Formally Verified Code Obfuscation in the Coq Proof Assistant

Abstract

Code obfuscation is a software security technique where transformations are applied to source and/or machine code to make them more difficult to analyze and understand to deter reverse-engineering and tampering. However, in many commercial tools, such as Irdeto's Cloakware product, it is not clear why the end user should believe that the programs that come out the other end are still the same program"! In this thesis, we apply techniques of formal specification and verification, by using the Coq Proof Assistant and IMP (a simple imperative language within it), to formulate what it means for a program's semantics to be preserved by an obfuscating transformation, and give formal machine-checked proofs that these properties hold.
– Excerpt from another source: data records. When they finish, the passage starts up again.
-- pv_equiv track=rewrite | github.com/Rxdxxn/FunctiileHomework | practica.py | cel_mai_mare
-- ===== SOURCE A (Python) =====
-- def cel_mai_mare(a):
--     b=[]
--     while a>0:
--         c=a%10
--         b.append(c)
--         a//=10
--     b.sort(reverse=True)
--     c="".join(str(i) for i in b)
--     return (c)
-- ===== SOURCE B (Python) =====
-- def cel_mai_mare(a):
--     counts = [0] * 10
--     while a > 0:
--         counts[a % 10] += 1
--         a //= 10
--     out = []
--     for d in range(9, -1, -1):
--         out.extend([d] * counts[d])
--     return "".join(str(i) for i in out)
-- ===== Notes on version B (the rewrite author's own statement) =====
-- stated objective: alternative
-- what changed: A extracts the digits into a list and calls a comparison sort (reverse=True) before joining; B tallies each extracted digit into a ten-slot counts array and emits the result by one descending bucket walk (counting sort), with no sort call at all.
import Mathlib
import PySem

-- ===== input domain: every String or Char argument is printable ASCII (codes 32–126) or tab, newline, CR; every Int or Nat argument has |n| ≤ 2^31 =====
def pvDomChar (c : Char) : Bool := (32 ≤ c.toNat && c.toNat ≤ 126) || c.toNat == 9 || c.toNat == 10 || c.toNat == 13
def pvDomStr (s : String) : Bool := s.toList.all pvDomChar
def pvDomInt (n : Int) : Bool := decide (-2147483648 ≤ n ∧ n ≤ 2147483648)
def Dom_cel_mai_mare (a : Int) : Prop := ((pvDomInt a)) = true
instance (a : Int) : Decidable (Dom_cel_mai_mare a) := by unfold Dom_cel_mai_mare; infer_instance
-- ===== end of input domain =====

-- B replaces A's comparison sort of the digit list by a ten-bucket counting sort (tally while
-- extracting digits, then one descending bucket walk); objective: alternative algorithm.

-- termination helper for both digit-extraction loops (a // 10 shrinks while a > 0)
theorem pvFdivLt (a : Int) (h : 0 < a) : (PySem.Int.floordiv a 10).toNat < a.toNat := by
  have h1 := Int.mul_fdiv_add_fmod a 10
  have h2 : 0 ≤ a.fmod 10 := Int.fmod_nonneg (le_of_lt h) (by norm_num)
  have h3 : a.fmod 10 < 10 := Int.fmod_lt_of_pos a (by norm_num)
  simp only [PySem.Int.floordiv]
  omega

-- ===== PORT A =====
-- the while loop: b=[]; while a>0: b.append(a%10); a//=10
def pvDigitsA (a : Int) (b : List Int) : List Int :=
  if h : 0 < a then pvDigitsA (PySem.Int.floordiv a 10) (b ++ [PySem.Int.mod a 10]) else b
termination_by a.toNat
decreasing_by exact pvFdivLt a h

def cel_mai_mare (a : Int) : String :=
  let b := pvDigitsA a []
  let b2 := PySem.List.sorted b (fun x => x) true
  PySem.Str.join "" (b2.map PySem.Int.toStr)

-- ===== PORT B =====
-- the while loop: counts=[0]*10; while a>0: counts[a%10]+=1; a//=10
-- (the index a%10 lies in 0..9, inside the 10-slot list, so List.set / pyGetD are exact here)
def pvCountsB (a : Int) (counts : List Int) : List Int :=
  if h : 0 < a then
    pvCountsB (PySem.Int.floordiv a 10)
      (counts.set (PySem.Int.mod a 10).toNat
        (PySem.List.pyGetD counts (PySem.Int.mod a 10) 0 + 1))
  else counts
termination_by a.toNat
decreasing_by exact pvFdivLt a h

def cel_mai_mare_alt (a : Int) : String :=
  let counts := pvCountsB a (List.replicate 10 (0 : Int))
  let out := (PySem.List.pyRange 9 (-1) (-1)).foldl
    (fun acc d => acc ++ PySem.List.pyRepeat [d] (PySem.List.pyGetD counts d 0)) []
  PySem.Str.join "" (out.map PySem.Int.toStr)

-- ===== PRECONDITION & SPEC =====
def Spec_cel_mai_mare (a : Int) (out : String) : Prop := out = cel_mai_mare_alt a
instance (a : Int) (out : String) : Decidable (Spec_cel_mai_mare a out) := by unfold Spec_cel_mai_mare; infer_instance

-- ===== CLAIM (what is proved, stated in full; the proofs are below) =====
def Claim_equal_cel_mai_mare : Prop := ∀ (a : Int), Dom_cel_mai_mare a → Spec_cel_mai_mare a (cel_mai_mare a)

-- ===== LEMMAS AND PROOFS =====

-- the digit sequence both loops traverse
def pvDigs (a : Int) : List Int :=
  if h : 0 < a then PySem.Int.mod a 10 :: pvDigs (PySem.Int.floordiv a 10) else []
termination_by a.toNat
decreasing_by exact pvFdivLt a h

theorem pvDigs_bounds (a : Int) : ∀ d ∈ pvDigs a, 0 ≤ d ∧ d < 10 := by
  induction a using pvDigs.induct with
  | case1 a h ih =>
    rw [pvDigs, dif_pos h]
    intro d hd
    rcases List.mem_cons.mp hd with rfl | hmem
    · exact ⟨Int.fmod_nonneg (le_of_lt h) (by norm_num), Int.fmod_lt_of_pos a (by norm_num)⟩
    · exact ih d hmem
  | case2 a h => rw [pvDigs, dif_neg h]; intro d hd; simp at hd

theorem pvDigitsA_eq (a : Int) : ∀ b, pvDigitsA a b = b ++ pvDigs a := by
  induction a using pvDigs.induct with
  | case1 a h ih =>
    intro b
    rw [pvDigitsA, dif_pos h, pvDigs, dif_pos h, ih]
    simp
  | case2 a h =>
    intro b
    rw [pvDigitsA, dif_neg h, pvDigs, dif_neg h]
    simp

-- the tally update B performs per digit
def pvBump (c : List Int) (d : Int) : List Int :=
  c.set d.toNat (PySem.List.pyGetD c d 0 + 1)

theorem pvCountsB_eq (a : Int) : ∀ c, pvCountsB a c = (pvDigs a).foldl pvBump c := by
  induction a using pvDigs.induct with
  | case1 a h ih =>
    intro c
    rw [pvCountsB, dif_pos h, pvDigs, dif_pos h, ih]
    simp [pvBump]
  | case2 a h =>
    intro c
    rw [pvCountsB, dif_neg h, pvDigs, dif_neg h]
    simp

theorem pvBump_foldl (L : List Int) : ∀ c : List Int, (∀ d ∈ L, 0 ≤ d ∧ d < 10) → c.length = 10 →
    (L.foldl pvBump c).length = 10 ∧
    ∀ i : Int, 0 ≤ i → i < 10 →
      PySem.List.pyGetD (L.foldl pvBump c) i 0 = PySem.List.pyGetD c i 0 + (L.count i : Int) := by
  induction L with
  | nil => intro c _ hlen; simpa using hlen
  | cons d L ih =>
    intro c hb hlen
    have hd := hb d List.mem_cons_self
    have hlen' : (pvBump c d).length = 10 := by simp [pvBump, hlen]
    obtain ⟨h1, h2⟩ := ih (pvBump c d) (fun x hx => hb x (List.mem_cons_of_mem _ hx)) hlen'
    refine ⟨by simpa [List.foldl_cons] using h1, ?_⟩
    intro i hi0 hi10
    have hget : ∀ (cc : List Int), cc.length = 10 →
        PySem.List.pyGetD (pvBump cc d) i 0 =
          PySem.List.pyGetD cc i 0 + (if d = i then 1 else 0) := by
      intro cc hcc
      have hdn : d.toNat < cc.length := by omega
      have hin : i.toNat < cc.length := by omega
      rw [pvBump, PySem.List.pyGetD_of_nonneg _ _ hi0, PySem.List.pyGetD_of_nonneg _ _ hi0]
      rw [List.getD_eq_getElem _ _ (by simpa using hin), List.getD_eq_getElem _ _ hin]
      rw [List.getElem_set]
      by_cases hdi : d = i
      · subst hdi
        have hv : PySem.List.pyGetD cc d 0 = cc[d.toNat] := by
          rw [PySem.List.pyGetD_of_nonneg _ _ hd.1, List.getD_eq_getElem _ _ hdn]
        simp [hv]
      · have hne : d.toNat ≠ i.toNat := by omega
        simp [hne, hdi]
    rw [List.foldl_cons, h2 i hi0 hi10, hget c hlen, List.count_cons]
    by_cases hdi : d = i <;> simp [hdi] <;> omega

-- count of a descending-bucket flatten
theorem pvFlatMap_count (f : Int → Nat) (x : Int) :
    ∀ ds : List Int, ds.Nodup →
      ((ds.flatMap fun d => List.replicate (f d) d).count x) = if x ∈ ds then f x else 0 := by
  intro ds
  induction ds with
  | nil => simp
  | cons d ds ih =>
    intro hnd
    rw [List.flatMap_cons, List.count_append, List.count_replicate,
        ih (List.nodup_cons.mp hnd).2]
    rcases List.nodup_cons.mp hnd with ⟨hni, _⟩
    by_cases hdx : d = x
    · subst hdx; simp [hni]
    · have hxd : ¬ x = d := fun h => hdx h.symm
      have : (d == x) = false := by simp [hdx]
      simp [this, hxd]

theorem pvFlatMap_pairwise (f : Int → Nat) :
    ∀ ds : List Int, ds.Pairwise (fun x y => y < x) →
      (ds.flatMap fun d => List.replicate (f d) d).Pairwise (fun x y => y ≤ x) := by
  intro ds
  induction ds with
  | nil => simp
  | cons d ds ih =>
    intro hp
    rcases List.pairwise_cons.mp hp with ⟨hhead, htail⟩
    rw [List.flatMap_cons, List.pairwise_append]
    refine ⟨List.pairwise_replicate.mpr (Or.inr le_rfl), ih htail, ?_⟩
    intro a ha b hb
    have ha' : a = d := List.eq_of_mem_replicate ha
    rcases List.mem_flatMap.mp hb with ⟨e, he, hbe⟩
    have hb' : b = e := List.eq_of_mem_replicate hbe
    rw [ha', hb']
    exact le_of_lt (hhead e he)

-- the descending bucket walk equals Python's stable reverse sort of the digit list
theorem pvSorted_eq_flatten (L : List Int) (hb : ∀ d ∈ L, 0 ≤ d ∧ d < 10) :
    PySem.List.sorted L (fun x => x) true =
      ([9, 8, 7, 6, 5, 4, 3, 2, 1, 0] : List Int).flatMap
        (fun d => List.replicate (L.count d) d) := by
  have hnodup : ([9, 8, 7, 6, 5, 4, 3, 2, 1, 0] : List Int).Nodup := by decide
  have hdesc : ([9, 8, 7, 6, 5, 4, 3, 2, 1, 0] : List Int).Pairwise (fun x y => y < x) := by decide
  have hperm : (PySem.List.sorted L (fun x => x) true).Perm
      (([9, 8, 7, 6, 5, 4, 3, 2, 1, 0] : List Int).flatMap
        (fun d => List.replicate (L.count d) d)) := by
    rw [List.perm_iff_count]
    intro x
    rw [pvFlatMap_count _ x _ hnodup]
    have hcs : (PySem.List.sorted L (fun x => x) true).count x = L.count x :=
      (PySem.List.sorted_perm L (fun x => x) true).count_eq x
    by_cases hx : x ∈ ([9, 8, 7, 6, 5, 4, 3, 2, 1, 0] : List Int)
    · simp [hx, hcs]
    · have hnx : x ∉ L := by
        intro hmem
        have := hb x hmem
        apply hx
        simp only [List.mem_cons, List.not_mem_nil, or_false]
        omega
      simp [hx, hcs, List.count_eq_zero.mpr hnx]
  exact List.eq_of_perm_of_sorted (fun a b _ _ h1 h2 => le_antisymm h2 h1)
    (PySem.List.sorted_pairwise_rev L (fun x => x))
    (pvFlatMap_pairwise _ _ hdesc) hperm

-- ===== VERDICT (by name: the statement is the Claim_ definition above) =====
set_option maxHeartbeats 800000 in
theorem cel_mai_mare_spec : Claim_equal_cel_mai_mare := by
  intro a _
  simp only [Spec_cel_mai_mare, cel_mai_mare, cel_mai_mare_alt]
  have hb := pvDigs_bounds a
  have hA : pvDigitsA a [] = pvDigs a := by simpa using pvDigitsA_eq a []
  obtain ⟨hlen, hget⟩ := by
    have := pvBump_foldl (pvDigs a) (List.replicate 10 (0 : Int)) hb (by simp)
    exact this
  have hcnt : ∀ i : Int, 0 ≤ i → i < 10 →
      PySem.List.pyGetD (pvCountsB a (List.replicate 10 (0 : Int))) i 0 = ((pvDigs a).count i : Int) := by
    intro i h0 h10
    rw [pvCountsB_eq a, hget i h0 h10, PySem.List.pyGetD_of_nonneg _ _ h0,
        List.getD_replicate _ (by omega : i.toNat < 10)]
    ring
  rw [hA]
  congr 1
  rw [PySem.List.foldl_append_eq_flatMap, List.nil_append, pvSorted_eq_flatten (pvDigs a) hb]
  have hrange : PySem.List.pyRange 9 (-1) (-1) = ([9, 8, 7, 6, 5, 4, 3, 2, 1, 0] : List Int) := by
    rw [PySem.List.pyRange_neg_one]
    decide
  rw [hrange]
  refine congrArg _ (List.flatMap_congr ?_)
  intro d hd
  have hd' : 0 ≤ d ∧ d < 10 := by
    simp only [List.mem_cons, List.not_mem_nil, or_false] at hd
    rcases hd with h|h|h|h|h|h|h|h|h|h <;> subst h <;> norm_num
  rw [PySem.List.pyRepeat_singleton, hcnt d hd'.1 hd'.2]
  simp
We describe our work on opaque predicate and control flow flattening transformations. Along the way, we also employ Hoare logic as an alternative to state equivalence, as well as augment the IMP program with Switch statements. We also define a lower-level flowchart language to wrap around IMP for modelling certain flattening transformations, treating blocks of codes as objects in their own right. We then discuss related work in the literature on formal verification of data obfuscation and layout obfuscation transformations in IMP, and conclude by discussing CompCert, a formally verified C compiler in Coq, along with work that has been done on obfuscation there, and muse on the possibility of implementing formal methods in the next generation of real-world obfuscation tools.